Or il entrait bien dans les missions de M.[W] d'identifier ces matériels, conformément à l'avenant de son contrat de travail ci-dessus rappelé.
M. [W] n'apporte aucun élément de réponse sur ce point.
Ces faits sont établis.
> Sur le grief de dates de validités, dates de révisions, états de conformités méconnus pour beaucoup d'articles :
L'employeur produit le tableau de suivi amiante mis à jour par M. [W], lequel fait apparaitre que :
- Trois extracteurs 1200 et six caissons 1200 sont non conformes,
- Aucune date de révision et de validité n'est mentionnée concernant les coffrets électriques.
Or la encore, il entrait bien dans les missions de M.[W] d'une part de prendre les dispositions nécessaires à la mise en conformité des matériels, conformément à l'avenant de son contrat de travail ci-dessus rappelé.
M. [W] n'apporte aucun élément de réponse.
Ce fait est donc établi.
> Sur l'absence de localisation des matériels, l'inventaire incomplet et l'absence de plan d'action initié en vue de la mise en conformité et/ou valorisation des réparations :
L'employeur produit un échange de courriels du 06 juillet 2017, dans lequel le responsable d'exploitation Amiante Sud-Est, M. [X], demande à M. [W] les « tableaux à jour de tout le matériel que nous possédons (y compris câbles, caravanes, groupe de secours ou groupe de puissance, sas etc.). ».
En réponse, M. [W] indique :
« Le tableau est disponible sur le commun.
Il ne recense que le matériel qui est soumis à un contrôle annuel.
Je le maintien à jour en temps réel autant que possible.
Seul le matériel qui sera amené en révision aujourd'hui sera mis à jour fin matinée ou au plus tard demain matin,
Ainsi que celui qui partira sur chantier. »
Or M.[X] lui répond :
« [D],
Je viens de consulter ton tableau du matériel il n'y a pas trace des :
Caravanes
Groupe de secours
Groupe de puissance
Sas
Echafaudage
Pirl
Anémomètre
Enrouleur de câble
Longueur de câble (rallonges)
Petit portatif (attitré ou non) »
Merci de m'indiquer sur quels documents je peux trouver tout ce matériel. Il me le faut en urgence ».
Le 24 juillet 2017, M. [X] interroge Messieurs [S], [Y] et [W] concernant la mise à jour de ce fichier matériel incomplet.

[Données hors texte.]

-- pv_equiv track=rewrite | github.com/TheIllusionOfLife/Eureka | mad_spark_multiagent/enhanced_reasoning.py | _check_sequential_workflow
-- ===== SOURCE A (Python) =====
-- from typing import Dict, List, Any, Optional, Union, TypedDict
--
-- def _check_sequential_workflow(agent_sequence: List[str]) -> bool:
--     """Check if agents follow expected sequential workflow."""
--     expected_sequence = ['idea_generator', 'critic', 'advocate', 'skeptic']
--
--     # Find the longest matching subsequence
--     matches = 0
--     seq_index = 0
--
--     for agent in agent_sequence:
--         if seq_index < len(expected_sequence) and agent == expected_sequence[seq_index]:
--             matches += 1
--             seq_index += 1
--
--     return matches >= 3  # At least 3 agents in correct order
-- ===== SOURCE B (Python) =====
-- def _check_sequential_workflow(agent_sequence):
--     """Check if agents follow expected sequential workflow."""
--     it = iter(agent_sequence)
--     # matches >= 3 in A is exactly: the first three expected agents occur
--     # in order; each `target in it` consumes the shared iterator.
--     return all(target in it for target in ['idea_generator', 'critic', 'advocate'])
-- ===== Notes on version B (the rewrite author's own statement) =====
-- stated objective: idiomatic
-- what changed: Replaced the index+counter loop over agents with a loop over the three required agent names, each consuming a shared iterator of the sequence (greedy in-order subsequence test); the 4th expected name, which can never affect the >=3 result, is dropped.
import Mathlib
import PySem

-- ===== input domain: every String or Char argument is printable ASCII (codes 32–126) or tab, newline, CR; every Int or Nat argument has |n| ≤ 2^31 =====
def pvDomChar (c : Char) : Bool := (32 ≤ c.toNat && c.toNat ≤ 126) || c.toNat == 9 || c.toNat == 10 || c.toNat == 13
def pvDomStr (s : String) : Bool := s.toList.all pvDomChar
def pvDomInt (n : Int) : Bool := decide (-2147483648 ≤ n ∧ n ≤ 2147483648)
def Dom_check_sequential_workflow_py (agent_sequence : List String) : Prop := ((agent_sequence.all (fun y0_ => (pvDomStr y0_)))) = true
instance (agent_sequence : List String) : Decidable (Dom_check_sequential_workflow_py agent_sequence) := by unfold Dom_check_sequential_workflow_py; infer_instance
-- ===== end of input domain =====

-- B replaces the index+counter scan over agents with a loop over the three required
-- agent names, each consuming a shared "iterator" (remaining list): more idiomatic.


-- ===== PORT A =====
-- A's expected sequence
def pvExpectedA : List String := ["idea_generator", "critic", "advocate", "skeptic"]

-- the for-loop over agents with state (matches, seq_index)
def check_sequential_workflow_py (agent_sequence : List String) : Bool :=
  let st := agent_sequence.foldl
    (fun (p : Nat × Nat) agent =>
      if p.2 < pvExpectedA.length ∧ agent = pvExpectedA.getD p.2 "" then
        (p.1 + 1, p.2 + 1)
      else p)
    (0, 0)
  decide (3 ≤ st.1)

-- ===== PORT B =====
-- `target in it`: scan the remaining list for target, returning what is left after it
def pvFindConsume (target : String) : List String → Option (List String)
  | [] => none
  | a :: rest => if a = target then some rest else pvFindConsume target rest

-- `all(target in it for target in targets)` with the shared iterator
def pvAllConsume : List String → List String → Bool
  | [], _ => true
  | t :: ts, s =>
    match pvFindConsume t s with
    | none => false
    | some rest => pvAllConsume ts rest

def check_sequential_workflow_py_alt (agent_sequence : List String) : Bool :=
  pvAllConsume ["idea_generator", "critic", "advocate"] agent_sequence

-- ===== PRECONDITION & SPEC =====
def Spec_check_sequential_workflow_py (agent_sequence : List String) (out : Bool) : Prop := out = check_sequential_workflow_py_alt agent_sequence
instance (agent_sequence : List String) (out : Bool) : Decidable (Spec_check_sequential_workflow_py agent_sequence out) := by unfold Spec_check_sequential_workflow_py; infer_instance

-- ===== CLAIM (what is proved, stated in full; the proofs are below) =====
def Claim_equal_check_sequential_workflow_py : Prop := ∀ (agent_sequence : List String), Dom_check_sequential_workflow_py agent_sequence → Spec_check_sequential_workflow_py agent_sequence (check_sequential_workflow_py agent_sequence)

-- ===== LEMMAS AND PROOFS =====

-- one-element-at-a-time subsequence test, the bridge between the two loops
def pvSubseq : List String → List String → Bool
  | [], _ => true
  | _ :: _, [] => false
  | t :: ts, a :: rest =>
    if a = t then pvSubseq ts rest else pvSubseq (t :: ts) rest

-- B's consume-per-target loop computes the same as the one-step subsequence test
theorem pvAllConsume_eq_subseq : ∀ (s ts : List String), pvAllConsume ts s = pvSubseq ts s := by
  intro s
  induction s with
  | nil => intro ts; cases ts <;> simp [pvAllConsume, pvSubseq, pvFindConsume]
  | cons a rest ih =>
    intro ts
    cases ts with
    | nil => simp [pvAllConsume, pvSubseq]
    | cons t ts' =>
      by_cases h : a = t
      · simp [pvAllConsume, pvSubseq, pvFindConsume, h, ih ts']
      · simp only [pvAllConsume, pvSubseq, pvFindConsume, if_neg h]
        have := ih (t :: ts')
        simp [pvAllConsume] at this
        exact this

-- A's loop, tracking only the index (matches always equals seq_index when started equal)
def pvLoopA : List String → Nat → Nat
  | [], i => i
  | a :: s, i =>
    if i < pvExpectedA.length ∧ a = pvExpectedA.getD i "" then pvLoopA s (i + 1)
    else pvLoopA s i

theorem pvLoopA_mono : ∀ (s : List String) (i : Nat), i ≤ pvLoopA s i := by
  intro s
  induction s with
  | nil => intro i; simp [pvLoopA]
  | cons a s ih =>
    intro i
    simp only [pvLoopA]
    split
    · exact le_trans (Nat.le_succ i) (ih (i + 1))
    · exact ih i

theorem pvFoldA_eq_loop : ∀ (s : List String) (m i : Nat),
    s.foldl (fun (p : Nat × Nat) agent =>
      if p.2 < pvExpectedA.length ∧ agent = pvExpectedA.getD p.2 "" then (p.1 + 1, p.2 + 1)
      else p) (m, i)
    = (m + (pvLoopA s i - i), pvLoopA s i) := by
  intro s
  induction s with
  | nil => intro m i; simp [pvLoopA]
  | cons a s ih =>
    intro m i
    simp only [List.foldl, pvLoopA]
    split
    · rw [ih (m + 1) (i + 1)]
      have h := pvLoopA_mono s (i + 1)
      simp only [Prod.mk.injEq]
      exact ⟨by omega, trivial⟩
    · exact ih m i

-- key: A's loop starting at index i reaches ≥ 3 iff B finds the remaining targets
theorem pvLoopA_key : ∀ (s : List String) (i : Nat), i ≤ 3 →
    decide (3 ≤ pvLoopA s i) = pvSubseq (["idea_generator", "critic", "advocate"].drop i) s := by
  intro s
  induction s with
  | nil =>
    intro i hi
    interval_cases i <;> simp [pvLoopA, pvSubseq]
  | cons a s ih =>
    intro i hi
    simp only [pvLoopA]
    interval_cases i
    · by_cases h : a = "idea_generator"
      · have h' : 0 < pvExpectedA.length ∧ a = pvExpectedA.getD 0 "" := by simp [pvExpectedA, h]
        simp only [if_pos h']
        rw [ih 1 (by omega)]
        simp [pvSubseq, h]
      · have h' : ¬ (0 < pvExpectedA.length ∧ a = pvExpectedA.getD 0 "") := fun hc => h (by simpa [pvExpectedA] using hc.2)
        simp only [if_neg h']
        rw [ih 0 (by omega)]
        simp [pvSubseq, h]
    · by_cases h : a = "critic"
      · have h' : 1 < pvExpectedA.length ∧ a = pvExpectedA.getD 1 "" := by simp [pvExpectedA, h]
        simp only [if_pos h']
        rw [ih 2 (by omega)]
        simp [pvSubseq, h]
      · have h' : ¬ (1 < pvExpectedA.length ∧ a = pvExpectedA.getD 1 "") := fun hc => h (by simpa [pvExpectedA] using hc.2)
        simp only [if_neg h']
        rw [ih 1 (by omega)]
        simp [pvSubseq, h]
    · by_cases h : a = "advocate"
      · have h' : 2 < pvExpectedA.length ∧ a = pvExpectedA.getD 2 "" := by simp [pvExpectedA, h]
        simp only [if_pos h']
        have h3 : 3 ≤ pvLoopA s 3 := pvLoopA_mono s 3
        simp [pvSubseq, h, h3]
      · have h' : ¬ (2 < pvExpectedA.length ∧ a = pvExpectedA.getD 2 "") := fun hc => h (by simpa [pvExpectedA] using hc.2)
        simp only [if_neg h']
        rw [ih 2 (by omega)]
        simp [pvSubseq, h]
    · -- i = 3 : already done regardless of what happens
      have h3 : 3 ≤ pvLoopA s 3 := pvLoopA_mono s 3
      have h4 : 3 ≤ pvLoopA s 4 := le_trans (by omega) (pvLoopA_mono s 4)
      split <;> simp [pvSubseq, h3, h4]

-- ===== VERDICT (by name: the statement is the Claim_ definition above) =====
theorem check_sequential_workflow_py_spec : Claim_equal_check_sequential_workflow_py := by
  intro s _
  unfold Spec_check_sequential_workflow_py check_sequential_workflow_py check_sequential_workflow_py_alt
  rw [pvAllConsume_eq_subseq]
  have hf := pvFoldA_eq_loop s 0 0
  simp only [hf, Nat.sub_zero, Nat.zero_add]
  exact pvLoopA_key s 0 (by omega)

En réponse, M. [Y] indique :
« Bonjour [C]
Rien reçu à ce jour
[D] nous doit l'inventaire pour le 26.07.
Demande que je lui ai fait avant que tu partes en congés et que je lui ai rappelé lorsque je suis passé lundi matin dernier à l'entrepôt. »
Le 25 juillet 2017, M. [W] transmet « le récapitulatif du matériel » .
Or le 27 juillet, M. [Y] lui répond :
« Bonjour [D],
Cet inventaire n'est pas exhaustif.
A titre d'exemple, il ne tient pas compte des EPI (tels les Tyveks, T shirts, blousons, pantalons, gants, harnais, ')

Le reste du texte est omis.